▶ _EXERCISE_
The output is the lines below from the one with "app.py | generate_diamond" through the one with "in range(1, num_lines", both included, printed exactly and with no other line.

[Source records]
........
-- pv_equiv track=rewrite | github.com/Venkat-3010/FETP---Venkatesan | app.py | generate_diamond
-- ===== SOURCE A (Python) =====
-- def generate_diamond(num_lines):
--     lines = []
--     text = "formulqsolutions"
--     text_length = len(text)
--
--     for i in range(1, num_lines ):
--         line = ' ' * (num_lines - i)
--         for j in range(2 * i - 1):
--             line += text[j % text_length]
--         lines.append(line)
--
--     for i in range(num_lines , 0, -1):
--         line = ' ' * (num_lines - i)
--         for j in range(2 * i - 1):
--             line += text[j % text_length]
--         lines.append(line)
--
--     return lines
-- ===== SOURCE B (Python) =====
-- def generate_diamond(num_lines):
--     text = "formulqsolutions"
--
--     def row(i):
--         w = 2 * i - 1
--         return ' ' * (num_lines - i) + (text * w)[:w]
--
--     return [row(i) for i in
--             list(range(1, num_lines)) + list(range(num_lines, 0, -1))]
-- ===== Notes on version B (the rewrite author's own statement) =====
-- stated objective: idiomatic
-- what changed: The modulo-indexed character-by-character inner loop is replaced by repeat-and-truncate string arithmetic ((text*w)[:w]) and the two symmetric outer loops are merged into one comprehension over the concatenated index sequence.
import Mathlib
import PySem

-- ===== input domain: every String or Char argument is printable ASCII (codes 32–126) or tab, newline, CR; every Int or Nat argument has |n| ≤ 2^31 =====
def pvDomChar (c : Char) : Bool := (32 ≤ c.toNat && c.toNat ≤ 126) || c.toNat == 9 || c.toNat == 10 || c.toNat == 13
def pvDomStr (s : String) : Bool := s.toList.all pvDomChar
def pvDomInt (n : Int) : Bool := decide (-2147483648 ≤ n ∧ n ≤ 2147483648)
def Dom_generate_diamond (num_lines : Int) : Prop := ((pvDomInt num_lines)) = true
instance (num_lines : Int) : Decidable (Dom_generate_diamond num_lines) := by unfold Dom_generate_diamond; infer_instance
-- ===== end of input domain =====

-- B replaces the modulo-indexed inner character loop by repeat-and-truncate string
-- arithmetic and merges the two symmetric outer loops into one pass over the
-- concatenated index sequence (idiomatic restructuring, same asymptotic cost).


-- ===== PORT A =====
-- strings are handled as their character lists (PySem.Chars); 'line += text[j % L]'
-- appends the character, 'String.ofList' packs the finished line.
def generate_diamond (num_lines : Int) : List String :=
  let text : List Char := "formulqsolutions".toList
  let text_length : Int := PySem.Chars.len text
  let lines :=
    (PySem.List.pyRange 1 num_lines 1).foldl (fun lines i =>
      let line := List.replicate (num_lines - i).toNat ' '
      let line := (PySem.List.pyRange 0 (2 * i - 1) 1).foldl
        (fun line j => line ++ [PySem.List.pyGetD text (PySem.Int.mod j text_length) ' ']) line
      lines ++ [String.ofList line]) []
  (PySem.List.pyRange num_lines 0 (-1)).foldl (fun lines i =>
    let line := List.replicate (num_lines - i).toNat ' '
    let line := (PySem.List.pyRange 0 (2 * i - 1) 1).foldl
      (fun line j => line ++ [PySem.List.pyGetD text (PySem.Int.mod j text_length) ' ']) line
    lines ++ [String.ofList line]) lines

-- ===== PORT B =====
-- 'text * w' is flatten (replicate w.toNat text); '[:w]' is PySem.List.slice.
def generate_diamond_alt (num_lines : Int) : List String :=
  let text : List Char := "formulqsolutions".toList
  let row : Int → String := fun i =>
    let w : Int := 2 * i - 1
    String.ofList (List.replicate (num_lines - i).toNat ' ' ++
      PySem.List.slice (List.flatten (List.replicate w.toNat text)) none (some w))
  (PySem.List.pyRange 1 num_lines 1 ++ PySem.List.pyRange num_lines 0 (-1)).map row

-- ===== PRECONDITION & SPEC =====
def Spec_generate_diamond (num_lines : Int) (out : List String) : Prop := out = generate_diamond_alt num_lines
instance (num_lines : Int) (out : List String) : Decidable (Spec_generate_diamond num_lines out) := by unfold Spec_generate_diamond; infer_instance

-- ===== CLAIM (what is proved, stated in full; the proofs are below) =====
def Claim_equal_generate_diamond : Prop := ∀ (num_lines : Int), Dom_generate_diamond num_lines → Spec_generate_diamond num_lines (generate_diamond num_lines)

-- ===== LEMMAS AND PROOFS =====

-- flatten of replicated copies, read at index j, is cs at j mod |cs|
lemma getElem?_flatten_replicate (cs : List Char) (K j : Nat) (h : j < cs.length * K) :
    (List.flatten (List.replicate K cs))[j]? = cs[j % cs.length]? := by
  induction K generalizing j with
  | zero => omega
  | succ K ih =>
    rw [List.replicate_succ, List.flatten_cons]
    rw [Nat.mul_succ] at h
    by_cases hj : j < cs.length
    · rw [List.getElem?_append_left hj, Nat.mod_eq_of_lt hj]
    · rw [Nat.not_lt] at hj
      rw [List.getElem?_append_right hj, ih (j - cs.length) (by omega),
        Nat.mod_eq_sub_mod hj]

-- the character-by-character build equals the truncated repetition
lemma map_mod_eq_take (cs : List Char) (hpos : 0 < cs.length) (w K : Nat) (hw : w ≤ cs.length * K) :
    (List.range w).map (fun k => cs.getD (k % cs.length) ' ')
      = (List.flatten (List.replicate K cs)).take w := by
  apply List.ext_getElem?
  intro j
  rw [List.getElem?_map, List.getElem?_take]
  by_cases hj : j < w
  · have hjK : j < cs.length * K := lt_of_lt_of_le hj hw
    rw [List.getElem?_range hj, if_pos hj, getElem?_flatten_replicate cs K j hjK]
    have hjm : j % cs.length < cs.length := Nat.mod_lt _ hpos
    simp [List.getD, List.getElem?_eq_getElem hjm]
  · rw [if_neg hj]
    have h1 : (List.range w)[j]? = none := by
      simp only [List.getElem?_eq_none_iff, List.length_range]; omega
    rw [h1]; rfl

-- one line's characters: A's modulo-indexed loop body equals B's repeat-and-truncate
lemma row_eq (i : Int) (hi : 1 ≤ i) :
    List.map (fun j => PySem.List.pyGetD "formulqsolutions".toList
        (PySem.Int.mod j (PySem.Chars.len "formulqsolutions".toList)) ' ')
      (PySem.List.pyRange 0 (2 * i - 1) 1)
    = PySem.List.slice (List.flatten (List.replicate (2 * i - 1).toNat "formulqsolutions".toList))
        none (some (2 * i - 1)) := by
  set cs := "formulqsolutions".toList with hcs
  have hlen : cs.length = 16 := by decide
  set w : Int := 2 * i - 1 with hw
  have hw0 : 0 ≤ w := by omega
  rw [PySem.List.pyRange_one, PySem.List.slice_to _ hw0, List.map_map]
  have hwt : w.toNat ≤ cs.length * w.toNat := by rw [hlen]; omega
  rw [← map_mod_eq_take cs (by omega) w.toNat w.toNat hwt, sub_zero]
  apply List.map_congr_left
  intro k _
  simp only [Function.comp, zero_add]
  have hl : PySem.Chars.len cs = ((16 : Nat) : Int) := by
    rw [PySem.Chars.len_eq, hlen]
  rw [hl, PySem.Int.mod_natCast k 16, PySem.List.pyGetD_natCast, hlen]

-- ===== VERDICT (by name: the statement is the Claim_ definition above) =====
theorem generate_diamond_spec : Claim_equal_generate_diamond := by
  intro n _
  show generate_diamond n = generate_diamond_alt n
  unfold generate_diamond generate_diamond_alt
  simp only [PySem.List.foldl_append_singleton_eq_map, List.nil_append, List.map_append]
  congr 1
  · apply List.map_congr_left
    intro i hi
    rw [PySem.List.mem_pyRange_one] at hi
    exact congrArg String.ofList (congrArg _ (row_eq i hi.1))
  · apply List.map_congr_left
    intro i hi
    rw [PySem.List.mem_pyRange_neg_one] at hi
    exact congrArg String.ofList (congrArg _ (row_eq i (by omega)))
........
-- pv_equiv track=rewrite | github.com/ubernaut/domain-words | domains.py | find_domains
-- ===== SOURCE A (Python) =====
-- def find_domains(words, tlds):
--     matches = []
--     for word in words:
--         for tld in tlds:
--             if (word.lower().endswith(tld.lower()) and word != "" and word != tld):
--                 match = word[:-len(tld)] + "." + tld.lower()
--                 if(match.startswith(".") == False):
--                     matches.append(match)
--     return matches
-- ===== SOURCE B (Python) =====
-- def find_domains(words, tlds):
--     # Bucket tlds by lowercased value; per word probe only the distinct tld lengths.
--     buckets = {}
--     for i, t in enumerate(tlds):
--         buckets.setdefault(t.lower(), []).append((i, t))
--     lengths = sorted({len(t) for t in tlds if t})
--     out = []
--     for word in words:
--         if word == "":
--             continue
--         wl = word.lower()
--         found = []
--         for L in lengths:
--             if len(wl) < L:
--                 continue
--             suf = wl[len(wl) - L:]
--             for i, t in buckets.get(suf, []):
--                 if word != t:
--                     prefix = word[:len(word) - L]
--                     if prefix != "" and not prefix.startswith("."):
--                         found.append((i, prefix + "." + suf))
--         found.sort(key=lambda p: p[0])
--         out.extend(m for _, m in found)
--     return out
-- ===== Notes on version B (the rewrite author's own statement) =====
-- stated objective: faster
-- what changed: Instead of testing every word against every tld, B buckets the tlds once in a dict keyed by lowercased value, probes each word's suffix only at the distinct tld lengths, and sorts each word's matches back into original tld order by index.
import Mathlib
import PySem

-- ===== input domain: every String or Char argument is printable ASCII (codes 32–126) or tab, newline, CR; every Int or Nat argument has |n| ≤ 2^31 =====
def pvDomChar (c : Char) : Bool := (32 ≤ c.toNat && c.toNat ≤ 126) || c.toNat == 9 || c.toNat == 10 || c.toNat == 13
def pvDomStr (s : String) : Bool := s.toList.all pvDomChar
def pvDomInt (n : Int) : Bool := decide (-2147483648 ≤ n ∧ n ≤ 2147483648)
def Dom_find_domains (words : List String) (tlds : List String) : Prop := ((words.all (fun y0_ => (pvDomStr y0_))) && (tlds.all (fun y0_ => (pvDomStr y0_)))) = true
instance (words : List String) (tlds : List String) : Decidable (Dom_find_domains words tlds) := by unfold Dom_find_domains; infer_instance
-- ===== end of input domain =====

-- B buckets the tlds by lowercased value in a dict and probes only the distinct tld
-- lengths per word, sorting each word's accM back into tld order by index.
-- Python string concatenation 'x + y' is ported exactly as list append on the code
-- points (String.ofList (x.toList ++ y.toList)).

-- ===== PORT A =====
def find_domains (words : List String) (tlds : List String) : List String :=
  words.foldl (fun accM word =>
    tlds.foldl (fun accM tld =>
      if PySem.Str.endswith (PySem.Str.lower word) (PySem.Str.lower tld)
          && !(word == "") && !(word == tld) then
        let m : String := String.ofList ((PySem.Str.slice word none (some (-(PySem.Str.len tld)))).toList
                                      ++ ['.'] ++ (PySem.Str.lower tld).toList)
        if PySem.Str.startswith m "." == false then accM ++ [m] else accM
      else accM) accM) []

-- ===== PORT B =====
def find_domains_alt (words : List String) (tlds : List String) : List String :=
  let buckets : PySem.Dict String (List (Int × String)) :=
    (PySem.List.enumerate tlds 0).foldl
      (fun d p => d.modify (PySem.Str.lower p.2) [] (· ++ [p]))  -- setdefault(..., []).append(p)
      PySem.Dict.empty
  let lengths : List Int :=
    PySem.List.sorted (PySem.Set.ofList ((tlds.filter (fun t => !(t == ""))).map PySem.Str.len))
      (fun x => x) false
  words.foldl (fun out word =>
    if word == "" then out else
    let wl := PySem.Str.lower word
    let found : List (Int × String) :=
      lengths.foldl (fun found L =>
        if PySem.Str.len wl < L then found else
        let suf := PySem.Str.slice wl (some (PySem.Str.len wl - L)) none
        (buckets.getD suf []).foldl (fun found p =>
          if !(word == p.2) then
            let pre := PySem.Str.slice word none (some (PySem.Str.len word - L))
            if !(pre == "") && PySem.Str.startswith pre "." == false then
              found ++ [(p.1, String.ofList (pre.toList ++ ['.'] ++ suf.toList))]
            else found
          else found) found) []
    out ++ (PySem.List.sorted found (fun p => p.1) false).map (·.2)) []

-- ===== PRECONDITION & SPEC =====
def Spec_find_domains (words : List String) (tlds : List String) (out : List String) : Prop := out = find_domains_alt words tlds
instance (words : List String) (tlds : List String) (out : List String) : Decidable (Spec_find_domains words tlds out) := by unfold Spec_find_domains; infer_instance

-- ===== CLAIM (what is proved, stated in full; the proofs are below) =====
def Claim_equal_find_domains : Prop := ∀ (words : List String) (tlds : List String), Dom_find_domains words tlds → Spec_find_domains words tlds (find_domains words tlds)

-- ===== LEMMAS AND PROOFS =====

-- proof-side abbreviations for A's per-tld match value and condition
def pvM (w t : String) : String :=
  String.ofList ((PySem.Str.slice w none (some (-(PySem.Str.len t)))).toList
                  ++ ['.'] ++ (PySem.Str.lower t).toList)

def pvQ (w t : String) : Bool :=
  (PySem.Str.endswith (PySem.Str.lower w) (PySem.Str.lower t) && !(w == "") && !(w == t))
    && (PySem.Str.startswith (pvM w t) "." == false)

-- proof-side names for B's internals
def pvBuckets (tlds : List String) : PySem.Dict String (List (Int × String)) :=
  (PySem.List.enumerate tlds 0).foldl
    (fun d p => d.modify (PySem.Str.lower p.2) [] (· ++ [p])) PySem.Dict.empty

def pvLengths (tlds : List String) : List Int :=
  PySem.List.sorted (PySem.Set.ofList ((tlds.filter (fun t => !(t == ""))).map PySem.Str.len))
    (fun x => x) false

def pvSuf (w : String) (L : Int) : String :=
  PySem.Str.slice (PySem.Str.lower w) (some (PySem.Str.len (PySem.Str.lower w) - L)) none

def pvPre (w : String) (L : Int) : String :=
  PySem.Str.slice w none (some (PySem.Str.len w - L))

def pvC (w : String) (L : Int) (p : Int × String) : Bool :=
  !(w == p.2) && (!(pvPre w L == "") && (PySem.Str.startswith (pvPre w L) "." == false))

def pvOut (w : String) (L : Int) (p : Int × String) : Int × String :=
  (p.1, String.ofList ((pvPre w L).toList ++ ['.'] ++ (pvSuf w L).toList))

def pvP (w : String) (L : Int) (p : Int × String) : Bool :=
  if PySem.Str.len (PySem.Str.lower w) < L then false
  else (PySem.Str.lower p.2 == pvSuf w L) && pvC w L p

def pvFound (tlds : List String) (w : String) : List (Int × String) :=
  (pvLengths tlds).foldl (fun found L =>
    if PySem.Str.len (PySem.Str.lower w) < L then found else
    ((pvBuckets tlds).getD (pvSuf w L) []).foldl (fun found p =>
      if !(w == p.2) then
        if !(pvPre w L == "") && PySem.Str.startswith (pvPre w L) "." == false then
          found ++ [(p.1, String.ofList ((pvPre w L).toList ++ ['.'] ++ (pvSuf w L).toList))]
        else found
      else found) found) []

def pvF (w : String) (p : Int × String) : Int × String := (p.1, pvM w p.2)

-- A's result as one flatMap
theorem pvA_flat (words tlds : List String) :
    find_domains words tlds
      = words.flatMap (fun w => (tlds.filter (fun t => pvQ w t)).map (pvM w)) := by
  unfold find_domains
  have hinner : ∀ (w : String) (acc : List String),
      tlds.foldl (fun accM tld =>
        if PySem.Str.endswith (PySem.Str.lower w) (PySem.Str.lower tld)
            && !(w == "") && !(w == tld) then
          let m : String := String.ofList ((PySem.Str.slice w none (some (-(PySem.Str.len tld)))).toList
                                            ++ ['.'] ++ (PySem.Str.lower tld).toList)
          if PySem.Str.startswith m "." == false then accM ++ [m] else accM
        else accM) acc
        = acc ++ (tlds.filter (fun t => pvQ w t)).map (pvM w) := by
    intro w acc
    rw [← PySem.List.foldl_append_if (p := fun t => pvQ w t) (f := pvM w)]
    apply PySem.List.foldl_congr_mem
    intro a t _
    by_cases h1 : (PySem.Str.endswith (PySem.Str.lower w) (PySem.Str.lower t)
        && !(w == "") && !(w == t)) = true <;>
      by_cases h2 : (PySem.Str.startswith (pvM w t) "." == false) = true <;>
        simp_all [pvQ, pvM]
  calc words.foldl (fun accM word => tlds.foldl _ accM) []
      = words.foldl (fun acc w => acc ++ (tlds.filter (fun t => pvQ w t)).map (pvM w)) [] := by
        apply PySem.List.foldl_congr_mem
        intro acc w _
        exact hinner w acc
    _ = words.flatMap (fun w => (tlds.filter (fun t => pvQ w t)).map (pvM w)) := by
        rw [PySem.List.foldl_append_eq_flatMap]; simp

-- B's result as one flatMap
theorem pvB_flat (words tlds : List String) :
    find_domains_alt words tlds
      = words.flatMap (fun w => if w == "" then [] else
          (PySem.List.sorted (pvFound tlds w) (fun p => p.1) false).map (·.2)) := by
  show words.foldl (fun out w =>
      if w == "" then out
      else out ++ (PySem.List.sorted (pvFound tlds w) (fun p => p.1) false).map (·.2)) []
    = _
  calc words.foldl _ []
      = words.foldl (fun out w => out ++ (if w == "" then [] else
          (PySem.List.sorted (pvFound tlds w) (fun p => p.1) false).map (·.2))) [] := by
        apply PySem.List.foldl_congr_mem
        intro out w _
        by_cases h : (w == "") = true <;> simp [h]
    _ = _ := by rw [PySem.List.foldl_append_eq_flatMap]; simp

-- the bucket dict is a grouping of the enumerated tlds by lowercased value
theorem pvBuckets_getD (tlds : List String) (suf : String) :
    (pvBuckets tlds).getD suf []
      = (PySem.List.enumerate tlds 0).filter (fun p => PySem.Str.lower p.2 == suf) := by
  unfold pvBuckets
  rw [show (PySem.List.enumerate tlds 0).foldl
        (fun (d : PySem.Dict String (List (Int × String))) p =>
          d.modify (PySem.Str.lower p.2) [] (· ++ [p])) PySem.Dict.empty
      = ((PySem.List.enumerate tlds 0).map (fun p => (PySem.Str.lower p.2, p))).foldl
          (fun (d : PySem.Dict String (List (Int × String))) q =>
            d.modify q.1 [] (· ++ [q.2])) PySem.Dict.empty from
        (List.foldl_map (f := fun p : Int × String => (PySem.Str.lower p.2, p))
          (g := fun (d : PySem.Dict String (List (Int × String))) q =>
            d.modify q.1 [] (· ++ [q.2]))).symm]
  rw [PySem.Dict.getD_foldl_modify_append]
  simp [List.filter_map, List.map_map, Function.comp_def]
........
▶ _RESULT OF THE EXERCISE_
-- pv_equiv track=rewrite | github.com/Venkat-3010/FETP---Venkatesan | app.py | generate_diamond
-- ===== SOURCE A (Python) =====
-- def generate_diamond(num_lines):
--     lines = []
--     text = "formulqsolutions"
--     text_length = len(text)
--
--     for i in range(1, num_lines ):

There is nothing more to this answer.